**Work instructions**
Could you copy exactly the line that contains "-- capped counter step" and every line after it to the end of the records, and nothing more?

Start of Input

-- pv_equiv track=rewrite | github.com/sumanshah7/careerlens-ai | backend/app/services/dedalus_svc.py | _generate_why_and_fix
-- ===== SOURCE A (Python) =====
-- from typing import List, Dict, Any, Optional, Callable
--
-- def _generate_why_and_fix(resume_skills: List[str], jd_skills: List[str], resume_gaps: List[str], match_score: int) -> tuple[List[str], List[str]]:
--     """Generate why[] and fix[] arrays based on skill analysis"""
--     resume_skills_lower = [s.lower() for s in resume_skills]
--     jd_skills_lower = [s.lower() for s in jd_skills]
--     resume_gaps_lower = [s.lower() for s in resume_gaps]
--
--     # Find matching skills for "why"
--     matching_skills = [skill for skill in jd_skills if skill.lower() in resume_skills_lower]
--     why_items = []
--     if matching_skills:
--         why_items.append(f"Strong experience with {', '.join(matching_skills[:2])}")
--     if match_score >= 70:
--         why_items.append("Good overall skill alignment with role requirements")
--     if len(matching_skills) >= 3:
--         why_items.append("Multiple relevant skills match the job description")
--
--     # Find gaps for "fix"
--     gaps_in_jd = [skill for skill in jd_skills if skill.lower() in resume_gaps_lower]
--     missing_skills = [skill for skill in jd_skills if skill.lower() not in resume_skills_lower and skill.lower() not in resume_gaps_lower]
--
--     fix_items = []
--     if gaps_in_jd:
--         fix_items.append(f"Gain more experience with {', '.join(gaps_in_jd[:2])}")
--     if missing_skills:
--         fix_items.append(f"Learn {', '.join(missing_skills[:2])}")
--     if not gaps_in_jd and not missing_skills and match_score < 80:
--         fix_items.append("Improve depth in existing skills")
--
--     return why_items[:3], fix_items[:3]  # Limit to 3 items each
-- ===== SOURCE B (Python) =====
-- from typing import List
--
-- def _generate_why_and_fix(resume_skills: List[str], jd_skills: List[str], resume_gaps: List[str], match_score: int) -> tuple[List[str], List[str]]:
--     """Bounded-state scan: instead of materialising the matching/gap/missing lists,
--     keep only the first two samples of each category and a match counter capped at 3,
--     and stop scanning early once that state is saturated."""
--     res = {s.lower() for s in resume_skills}
--     gap = {s.lower() for s in resume_gaps}
--     m2 = []   # first two matching jd skills (original case)
--     mc = 0    # number of matching jd skills, capped at 3
--     g2 = []   # first two jd skills that are resume gaps
--     s2 = []   # first two jd skills in neither list
--     for sk in jd_skills:
--         if mc == 3 and len(g2) == 2 and len(s2) == 2:
--             break  # nothing below can change any further
--         lo = sk.lower()
--         in_res = lo in res
--         in_gap = lo in gap
--         if in_res and len(m2) < 2:
--             m2.append(sk)
--         if in_res and mc < 3:
--             mc += 1
--         if in_gap and len(g2) < 2:
--             g2.append(sk)
--         if not in_res and not in_gap and len(s2) < 2:
--             s2.append(sk)
--     why = []
--     if m2:
--         why.append("Strong experience with " + ", ".join(m2))
--     if match_score >= 70:
--         why.append("Good overall skill alignment with role requirements")
--     if mc >= 3:
--         why.append("Multiple relevant skills match the job description")
--     fix = []
--     if g2:
--         fix.append("Gain more experience with " + ", ".join(g2))
--     if s2:
--         fix.append("Learn " + ", ".join(s2))
--     if not g2 and not s2 and match_score < 80:
--         fix.append("Improve depth in existing skills")
--     return why, fix
-- ===== Notes on version B (the rewrite author's own statement) =====
-- stated objective: faster
-- what changed: Replaces A's three full list-comprehension scans (each doing a linear membership test over a lowered list) and the subsequent slicing/joining of whole category lists by a single bounded-state scan that keeps only the first two samples per category and a match counter capped at 3, breaks out of the loop once this O(1) state is saturated, and never materialises the matching/gap/missing lists or needs the final [:3] slices.
import Mathlib
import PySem

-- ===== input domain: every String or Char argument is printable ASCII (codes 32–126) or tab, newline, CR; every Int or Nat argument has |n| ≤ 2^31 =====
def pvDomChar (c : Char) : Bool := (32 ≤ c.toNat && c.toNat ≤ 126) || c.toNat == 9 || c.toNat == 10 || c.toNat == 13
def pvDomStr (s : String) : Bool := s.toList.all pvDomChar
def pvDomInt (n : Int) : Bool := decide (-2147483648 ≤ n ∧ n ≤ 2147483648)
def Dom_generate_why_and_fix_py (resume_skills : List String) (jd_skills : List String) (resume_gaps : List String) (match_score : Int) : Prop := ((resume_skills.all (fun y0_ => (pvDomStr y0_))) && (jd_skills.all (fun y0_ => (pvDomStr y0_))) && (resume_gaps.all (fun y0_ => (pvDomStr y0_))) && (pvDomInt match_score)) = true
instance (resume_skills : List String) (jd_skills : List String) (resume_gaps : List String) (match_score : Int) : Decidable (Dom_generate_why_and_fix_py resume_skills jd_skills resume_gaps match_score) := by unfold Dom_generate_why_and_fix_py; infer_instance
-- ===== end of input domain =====

-- B replaces A's three full scans and list slicing by one bounded-state scan (first-two samples
-- per category + a capped counter) with an early break once the state is saturated; objective: faster.

-- ===== PORT A =====
def generate_why_and_fix_py (resume_skills : List String) (jd_skills : List String) (resume_gaps : List String) (match_score : Int) : List String × List String :=
  let resume_skills_lower := resume_skills.map PySem.Str.lower
  let _jd_skills_lower := jd_skills.map PySem.Str.lower
  let resume_gaps_lower := resume_gaps.map PySem.Str.lower
  let matching_skills := jd_skills.filter (fun skill => resume_skills_lower.contains (PySem.Str.lower skill))
  let why_items : List String := []
  let why_items := if !matching_skills.isEmpty then why_items ++ ["Strong experience with " ++ PySem.Str.join ", " (PySem.List.slice matching_skills none (some 2))] else why_items
  let why_items := if match_score ≥ 70 then why_items ++ ["Good overall skill alignment with role requirements"] else why_items
  let why_items := if matching_skills.length ≥ 3 then why_items ++ ["Multiple relevant skills match the job description"] else why_items
  let gaps_in_jd := jd_skills.filter (fun skill => resume_gaps_lower.contains (PySem.Str.lower skill))
  let missing_skills := jd_skills.filter (fun skill => !resume_skills_lower.contains (PySem.Str.lower skill) && !resume_gaps_lower.contains (PySem.Str.lower skill))
  let fix_items : List String := []
  let fix_items := if !gaps_in_jd.isEmpty then fix_items ++ ["Gain more experience with " ++ PySem.Str.join ", " (PySem.List.slice gaps_in_jd none (some 2))] else fix_items
  let fix_items := if !missing_skills.isEmpty then fix_items ++ ["Learn " ++ PySem.Str.join ", " (PySem.List.slice missing_skills none (some 2))] else fix_items
  let fix_items := if gaps_in_jd.isEmpty && missing_skills.isEmpty && decide (match_score < 80) then fix_items ++ ["Improve depth in existing skills"] else fix_items
  (PySem.List.slice why_items none (some 3), PySem.List.slice fix_items none (some 3))

-- ===== PORT B =====
-- the bounded-state loop of Source B: the 'break' is the first base case
def pvScan (res gap : PySem.Set String) : List String → List String → Nat → List String → List String → List String × Nat × List String × List String
  | [], m2, mc, g2, s2 => (m2, mc, g2, s2)
  | sk :: rest, m2, mc, g2, s2 =>
    if mc == 3 && g2.length == 2 && s2.length == 2 then (m2, mc, g2, s2)
    else
      let lo := PySem.Str.lower sk
      let in_res := PySem.Set.contains res lo
      let in_gap := PySem.Set.contains gap lo
      let m2' := if in_res && decide (m2.length < 2) then m2 ++ [sk] else m2
      let mc' := if in_res && decide (mc < 3) then mc + 1 else mc
      let g2' := if in_gap && decide (g2.length < 2) then g2 ++ [sk] else g2
      let s2' := if !in_res && !in_gap && decide (s2.length < 2) then s2 ++ [sk] else s2
      pvScan res gap rest m2' mc' g2' s2'

def generate_why_and_fix_py_alt (resume_skills : List String) (jd_skills : List String) (resume_gaps : List String) (match_score : Int) : List String × List String :=
  let res : PySem.Set String := PySem.Set.ofList (resume_skills.map PySem.Str.lower)
  let gap : PySem.Set String := PySem.Set.ofList (resume_gaps.map PySem.Str.lower)
  let st := pvScan res gap jd_skills [] 0 [] []
  let m2 := st.1
  let mc := st.2.1
  let g2 := st.2.2.1
  let s2 := st.2.2.2
  let why : List String := []
  let why := if !m2.isEmpty then why ++ ["Strong experience with " ++ PySem.Str.join ", " m2] else why
  let why := if match_score ≥ 70 then why ++ ["Good overall skill alignment with role requirements"] else why
  let why := if mc ≥ 3 then why ++ ["Multiple relevant skills match the job description"] else why
  let fix : List String := []
  let fix := if !g2.isEmpty then fix ++ ["Gain more experience with " ++ PySem.Str.join ", " g2] else fix
  let fix := if !s2.isEmpty then fix ++ ["Learn " ++ PySem.Str.join ", " s2] else fix
  let fix := if g2.isEmpty && s2.isEmpty && decide (match_score < 80) then fix ++ ["Improve depth in existing skills"] else fix
  (why, fix)

-- ===== PRECONDITION & SPEC =====
def Spec_generate_why_and_fix_py (resume_skills : List String) (jd_skills : List String) (resume_gaps : List String) (match_score : Int) (out : List String × List String) : Prop := out = generate_why_and_fix_py_alt resume_skills jd_skills resume_gaps match_score
instance (resume_skills : List String) (jd_skills : List String) (resume_gaps : List String) (match_score : Int) (out : List String × List String) : Decidable (Spec_generate_why_and_fix_py resume_skills jd_skills resume_gaps match_score out) := by unfold Spec_generate_why_and_fix_py; infer_instance

-- ===== CLAIM =====
def Claim_equal_generate_why_and_fix_py : Prop := ∀ (resume_skills : List String) (jd_skills : List String) (resume_gaps : List String) (match_score : Int), Dom_generate_why_and_fix_py resume_skills jd_skills resume_gaps match_score → Spec_generate_why_and_fix_py resume_skills jd_skills resume_gaps match_score (generate_why_and_fix_py resume_skills jd_skills resume_gaps match_score)

-- ===== LEMMAS AND PROOFS =====

-- membership in the deduplicated set equals membership in the raw lowered list
theorem set_contains_eq (xs : List String) (y : String) :
    PySem.Set.contains (PySem.Set.ofList xs) y = xs.contains y := by
  simp only [PySem.Set.contains_eq_listContains]
  by_cases h : y ∈ xs
  · simp [h, (PySem.Set.mem_ofList _ _).2 h]
  · simp [h, mt (PySem.Set.mem_ofList _ _).1 h]

-- helper: take 2 of a length-2 prefix
theorem take2_sat {a : Type} (xs ys : List a) (h : xs.length = 2) : (xs ++ ys).take 2 = xs := by
  rw [← h, List.take_left]

theorem take_of_len_le {a : Type} (xs : List a) (n : Nat) (h : xs.length ≤ n) : xs.take n = xs :=
  List.take_of_length_le h

-- capped append step: appending only while below the cap agrees with take 2 of the full list
theorem cap2_step {a : Type} (xs F : List a) (x : a) (h : xs.length ≤ 2) :
    (xs ++ x :: F).take 2 = ((if decide (xs.length < 2) = true then xs ++ [x] else xs) ++ F).take 2 := by
  by_cases hl : xs.length < 2
  · simp [hl, List.append_assoc]
  · have h2 : xs.length = 2 := by omega
    simp [hl, take2_sat _ _ h2]

-- capped counter step
theorem cap3_step (mc k : Nat) :
    min (mc + (k + 1)) 3 = min ((if decide (mc < 3) = true then mc + 1 else mc) + k) 3 := by
  by_cases h : mc < 3 <;> simp [h] <;> omega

End of Input

**Solved problem**
-- capped counter step
theorem cap3_step (mc k : Nat) :
    min (mc + (k + 1)) 3 = min ((if decide (mc < 3) = true then mc + 1 else mc) + k) 3 := by
  by_cases h : mc < 3 <;> simp [h] <;> omega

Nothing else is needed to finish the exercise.